俺の作ったケーキを口に運ぶ木ノ瀬を見るだけでドキドキと心臓が鳴った。美味しくできているのだろうか?とか気に入ってもらえなかったらどうしようだとか、柄にもなくいろいろ考えてしまって、木ノ瀬のその言葉が出てくるまで目の前に置かれたケーキにも手をつけられずにいた。ほっと一息をついたところに、木ノ瀬が「ありがとうございます」とにこりと笑顔を向けた。

「なら、よかった」

目線を合わせていられなくて少しずらして、ぶっきらぼうに返す。美味しいと言われて嬉しいはずなのに、それを上手く表現できないのだから仕方ない。そんな俺を見ながら木ノ瀬は始終微笑んでいた。

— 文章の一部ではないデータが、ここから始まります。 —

-- pv_equiv track=rewrite | github.com/Jesusr1297/binarySearch | medium/removeDuplicatesOccurringMoreThanTwice.py | solve
-- ===== SOURCE A (Python) =====
-- def solve(nums):
--     count = {}
--     out = []
--     for num in nums:
--         if num not in count:
--             count[num] = 1
--             out.append(num)
--         elif count[num] == 1:
--             count[num] += 1
--             out.append(num)
--     return out
-- ===== SOURCE B (Python) =====
-- def solve(nums):
--     # Value-at-a-time peeling: emit the first remaining element, then prune
--     # the rest of the list so at most one more copy of that value survives.
--     out = []
--     rest = nums
--     while rest:
--         x = rest[0]
--         out.append(x)
--         t = rest[1:]
--         try:
--             i = t.index(x)
--             rest = t[:i + 1] + [y for y in t[i + 1:] if y != x]
--         except ValueError:
--             rest = t
--     return out
-- ===== Notes on version B (the rewrite author's own statement) =====
-- stated objective: alternative
-- what changed: Replaces A's single counting pass with a hash-map tally by value-at-a-time peeling: repeatedly emit the first remaining element and prune the rest of the list so at most one more copy of that value survives; no counts are maintained at all.
import Mathlib
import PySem

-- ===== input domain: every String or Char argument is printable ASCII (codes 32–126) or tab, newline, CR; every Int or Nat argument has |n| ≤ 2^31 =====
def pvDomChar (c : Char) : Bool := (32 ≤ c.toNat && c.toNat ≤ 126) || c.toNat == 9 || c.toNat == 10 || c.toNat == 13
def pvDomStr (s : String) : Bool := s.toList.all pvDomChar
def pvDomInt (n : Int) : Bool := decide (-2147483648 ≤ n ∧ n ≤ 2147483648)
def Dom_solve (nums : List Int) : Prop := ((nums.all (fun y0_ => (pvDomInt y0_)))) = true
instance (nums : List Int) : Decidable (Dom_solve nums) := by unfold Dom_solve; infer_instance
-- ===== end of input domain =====

-- B drops A's count dictionary and peels one value at a time: emit the first
-- remaining element and prune the tail to keep at most one more copy of it
-- (objective: alternative decomposition, no counters).

-- ===== PORT A =====
def solveStep (st : PySem.Dict Int Int × List Int) (num : Int) : PySem.Dict Int Int × List Int :=
  match st.1.get? num with
  | none => (st.1.insert num 1, st.2 ++ [num])
  | some v => if v = 1 then (st.1.insert num (v + 1), st.2 ++ [num]) else (st.1, st.2)

def solve (nums : List Int) : List Int :=
  (nums.foldl solveStep (PySem.Dict.empty, [])).2

-- ===== PORT B =====
-- one pruning round of Source B: t.index(x) then slices + comprehension
def pruneLoop (x : Int) (t : List Int) : List Int :=
  match PySem.List.index? t x with
  | some i =>
      PySem.List.slice t none (some ((i : Int) + 1))
        ++ (PySem.List.slice t (some ((i : Int) + 1)) none).filter (fun y => y ≠ x)
  | none => t

-- needed by solve_alt's decreasing_by
theorem pruneLoop_len (x : Int) (t : List Int) :
    (pruneLoop x t).length ≤ t.length := by
  unfold pruneLoop
  cases h : PySem.List.index? t x with
  | none => exact le_refl _
  | some i =>
    dsimp only
    have hc : ((i : Int) + 1) = (((i + 1 : Nat) : Int)) := by push_cast; ring
    rw [hc, PySem.List.slice_to_natCast, PySem.List.slice_from_natCast]
    have hf := List.length_filter_le (fun y => y ≠ x) (t.drop (i + 1))
    simp only [List.length_append, List.length_take, List.length_drop] at *
    omega

-- while-loop of Source B as well-founded recursion on the shrinking rest
def solve_alt (nums : List Int) : List Int :=
  match nums with
  | [] => []
  | x :: t => x :: solve_alt (pruneLoop x t)
termination_by nums.length
decreasing_by
  have := pruneLoop_len x t
  simp
  omega

-- ===== PRECONDITION & SPEC =====
def Spec_solve (nums : List Int) (out : List Int) : Prop := out = solve_alt nums
instance (nums : List Int) (out : List Int) : Decidable (Spec_solve nums out) := by unfold Spec_solve; infer_instance

-- ===== CLAIM (what is proved, stated in full; the proofs are below) =====
def Claim_equal_solve : Prop := ∀ (nums : List Int), Dom_solve nums → Spec_solve nums (solve nums)

-- ===== LEMMAS AND PROOFS =====

-- Canonical middle form: keep an element iff the output so far holds it < 2 times.
def foldC (out : List Int) (y : Int) : List Int :=
  if out.count y < 2 then out ++ [y] else out

def canon (nums : List Int) : List Int := nums.foldl foldC []

-- ---- A = canon: the dict carries exactly the multiplicity of each key in out (absent = 0), capped at 2.
def SolveInv (count : PySem.Dict Int Int) (out : List Int) : Prop :=
  ∀ k : Int, (count.get? k = if out.count k = 0 then none else some ((out.count k : Int)))
              ∧ out.count k ≤ 2

theorem inv_nil : SolveInv PySem.Dict.empty [] := by
  intro k; simp [PySem.Dict.get?_empty]

theorem count_append_ne (out : List Int) (num k : Int) (h : k ≠ num) :
    (out ++ [num]).count k = out.count k := by
  simp [List.count_append, Ne.symm h]

theorem inv_step (count : PySem.Dict Int Int) (out : List Int) (num : Int)
    (h : SolveInv count out) :
    (solveStep (count, out) num).2 = foldC out num
    ∧ SolveInv (solveStep (count, out) num).1 (solveStep (count, out) num).2 := by
  have hnum := h num
  rcases hc : out.count num with _ | _ | m
  · have hg : count.get? num = none := by rw [hnum.1, hc]; simp
    constructor
    · simp [solveStep, hg, foldC, hc]
    · simp only [solveStep, hg]
      intro k
      by_cases hk : k = num
      · subst hk
        simp [hc, PySem.Dict.get?_insert_self]
      · rw [count_append_ne out num k hk, PySem.Dict.get?_insert_of_ne _ _ hk]
        exact h k
  · have hg : count.get? num = some 1 := by rw [hnum.1, hc]; simp
    constructor
    · simp [solveStep, hg, foldC, hc]
    · simp only [solveStep, hg, if_pos]
      intro k
      by_cases hk : k = num
      · subst hk
        simp [hc, PySem.Dict.get?_insert_self]
      · rw [count_append_ne out num k hk, PySem.Dict.get?_insert_of_ne _ _ hk]
        exact h k
  · have h2 : out.count num ≤ 2 := hnum.2
    have hm : m = 0 := by omega
    subst hm
    have hg : count.get? num = some 2 := by rw [hnum.1, hc]; simp
    constructor
    · simp [solveStep, hg, foldC, hc]
    · simpa only [solveStep, hg] using h

theorem fold_eq (nums : List Int) :
    ∀ (count : PySem.Dict Int Int) (out : List Int), SolveInv count out →
    (nums.foldl solveStep (count, out)).2 = nums.foldl foldC out := by
  induction nums with
  | nil => intro count out _; rfl
  | cons num rest ih =>
    intro count out h
    obtain ⟨h1, h2⟩ := inv_step count out num h
    simp only [List.foldl_cons]
    rw [show solveStep (count, out) num
          = ((solveStep (count, out) num).1, (solveStep (count, out) num).2) from rfl]
    rw [ih _ _ h2, h1]

theorem solve_eq_canon (nums : List Int) : solve nums = canon nums :=
  fold_eq nums PySem.Dict.empty [] inv_nil

-- ---- B = canon.
-- Recursive form of the inner pruning loop.
def pruneRec (x : Int) : List Int → List Int
  | [] => []
  | y :: t => if y = x then y :: t.filter (fun z => z ≠ x) else y :: pruneRec x t

theorem pruneRec_of_not_mem (x : Int) :
    ∀ (t : List Int), x ∉ t → pruneRec x t = t := by
  intro t
  induction t with
  | nil => intro _; rfl
  | cons y t ih =>
    intro h
    have hy : y ≠ x := fun e => h (by simp [e])
    have ht : x ∉ t := fun e => h (by simp [e])
    simp [pruneRec, hy, ih ht]

theorem pruneRec_split (x : Int) (suf : List Int) :
    ∀ (pre : List Int), x ∉ pre →
      pruneRec x (pre ++ x :: suf) = pre ++ x :: suf.filter (fun z => z ≠ x) := by
  intro pre
  induction pre with
  | nil => intro _; simp [pruneRec]
  | cons p pre ih =>
    intro h
    have hp : p ≠ x := fun e => h (by simp [e])
    have hpre : x ∉ pre := fun e => h (by simp [e])
    simp [pruneRec, hp, ih hpre]

theorem pruneLoop_eq_pruneRec (x : Int) (t : List Int) :
    pruneLoop x t = pruneRec x t := by
  unfold pruneLoop
  cases h : PySem.List.index? t x with
  | none =>
    rw [pruneRec_of_not_mem x t (by rwa [← PySem.List.index?_eq_none_iff])]
  | some i =>
    dsimp only
    obtain ⟨pre, suf, ht, hlen, hnotin⟩ := (PySem.List.index?_eq_some_iff t x i).1 h
    subst ht
    have hc : ((i : Int) + 1) = (((i + 1 : Nat) : Int)) := by push_cast; ring
    rw [hc, PySem.List.slice_to_natCast, PySem.List.slice_from_natCast]
    have hl : i + 1 = (pre ++ [x]).length := by simp [hlen]
    have happ : pre ++ x :: suf = (pre ++ [x]) ++ suf := by simp
    rw [happ, hl, List.take_left, List.drop_left, ← happ]
    rw [pruneRec_split x suf pre hnotin]
    simp

-- folding over a list with no x, with an extra x in front of the accumulator
theorem foldC_cons_notmem (x : Int) :
    ∀ (s o : List Int), (∀ y ∈ s, y ≠ x) →
      s.foldl foldC (x :: o) = x :: s.foldl foldC o := by
  intro s
  induction s with
  | nil => intro o _; rfl
  | cons y s ih =>
    intro o hs
    have hy : y ≠ x := hs y (by simp)
    have hcnt : (x :: o).count y = o.count y := by
      simp [Ne.symm hy]
    have hs' : ∀ z ∈ s, z ≠ x := fun z hz => hs z (by simp [hz])
    simp only [List.foldl_cons, foldC, hcnt]
    by_cases h2 : o.count y < 2
    · simp only [if_pos h2]
      rw [show (x :: o) ++ [y] = x :: (o ++ [y]) from rfl]
      exact ih (o ++ [y]) hs'
    · simp only [if_neg h2]
      exact ih o hs'

-- once the accumulator holds x twice, later x's are dropped, so they can be filtered away
theorem foldC_saturated (x : Int) :
    ∀ (t out : List Int), 2 ≤ out.count x →
      t.foldl foldC out = (t.filter (fun z => z ≠ x)).foldl foldC out := by
  intro t
  induction t with
  | nil => intro out _; rfl
  | cons y t ih =>
    intro out hout
    by_cases hy : y = x
    · subst hy
      have : ¬ out.count y < 2 := by omega
      simp [List.foldl_cons, foldC, this, ih out hout]
    · have : (out ++ [y]).count x = out.count x := count_append_ne out y x (Ne.symm hy)
      simp only [List.filter_cons, List.foldl_cons]
      have hb : (fun z => decide (z ≠ x)) y = true := by simp [hy]
      simp only [hy, decide_not] at *
      by_cases h2 : out.count y < 2
      · simp [foldC, h2, ih (out ++ [y]) (by omega)]
      · simp [foldC, h2, ih out hout]

-- lockstep: processing t after an extra leading x = processing the pruned t
theorem foldC_lockstep (x : Int) :
    ∀ (t out2 : List Int), out2.count x = 0 →
      t.foldl foldC (x :: out2) = x :: (pruneRec x t).foldl foldC out2 := by
  intro t
  induction t with
  | nil => intro out2 _; rfl
  | cons y t ih =>
    intro out2 h0
    by_cases hy : y = x
    · subst hy
      have h1 : (y :: out2).count y = 1 := by simp [h0]
      have hlt : (y :: out2).count y < 2 := by omega
      have hsat : 2 ≤ ((y :: out2) ++ [y]).count y := by
        simp [List.count_append]
      simp only [List.foldl_cons, foldC, hlt, if_pos, pruneRec]
      rw [foldC_saturated y t _ hsat]
      rw [show (y :: out2) ++ [y] = y :: (out2 ++ [y]) from rfl]
      rw [foldC_cons_notmem y (t.filter (fun z => z ≠ y)) (out2 ++ [y])
            (by intro z hz; simpa using (List.of_mem_filter hz))]
      have hlt2 : out2.count y < 2 := by omega
      simp [hlt2]
    · have hcnt : (x :: out2).count y = out2.count y := by
        simp [Ne.symm hy]
      have hpr : pruneRec x (y :: t) = y :: pruneRec x t := by
        simp [pruneRec, hy]
      rw [hpr]
      simp only [List.foldl_cons, foldC, hcnt]
      by_cases h2 : out2.count y < 2
      · simp only [if_pos h2]
        rw [show (x :: out2) ++ [y] = x :: (out2 ++ [y]) from rfl]
        have h0' : (out2 ++ [y]).count x = 0 := by
          rw [count_append_ne out2 y x (Ne.symm hy)]; exact h0
        exact ih (out2 ++ [y]) h0'
      · simp only [if_neg h2]
        exact ih out2 h0

theorem canon_cons (x : Int) (t : List Int) :
    canon (x :: t) = x :: canon (pruneRec x t) := by
  unfold canon
  simp only [List.foldl_cons, foldC, List.count_nil, List.nil_append]
  norm_num
  simpa using foldC_lockstep x t [] (by simp)

theorem alt_eq_canon (nums : List Int) : solve_alt nums = canon nums := by
  induction nums using solve_alt.induct with
  | case1 => simp [solve_alt, canon]
  | case2 x t ih =>
    rw [solve_alt, ih, pruneLoop_eq_pruneRec, canon_cons]

-- ===== VERDICT (by name: the statement is the Claim_ definition above) =====
theorem solve_spec : Claim_equal_solve := by
  intro nums _
  unfold Spec_solve
  rw [solve_eq_canon, alt_eq_canon]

「僕からもなにか先輩にプレゼントをしてもいいですか?」

思いついたように口を開いた木ノ瀬。

「別に、そんな気を遣わないでもいい。ケーキももらっただろう?」
「気を遣っているわけじゃありませんよ?僕からもあげたいんです」

そう言ってクリスマスケーキを包んできたピンクのリボンに手を伸ばし、器用に自分の手首にリボンを結びつけた。まるでリボンの手錠のように。

「はい、宮地先輩には僕をプレゼントしますね」
「…は?」
「拒否なんてしませんよね?宮地先輩」

にっこりと向けられた笑顔は冗談を言っているそれではなくて。

「僕は、宮地先輩のものですよ」

臆することなく真っ直ぐ見つめられてそんなことを言われたら、ただただ顔を赤くするしかできないじゃないか。可愛らしいはずのピンクのリボンがやけに艶やかで、くらくらする。わたわたと困っていたら「やっぱり先輩はかわいいですね」と言われて唇を奪われた。リボンで両手の自由が利かないはずなのに、不自由しているのは俺のほう。滅多に甘いものを食べない木ノ瀬の口がケーキのせいで甘い。

甘い、甘い。

うっすらと開いた目の端で捕らえた木ノ瀬の顔、木ノ瀬の頬も少しだけ赤くなっているように見えて、嬉しくなった。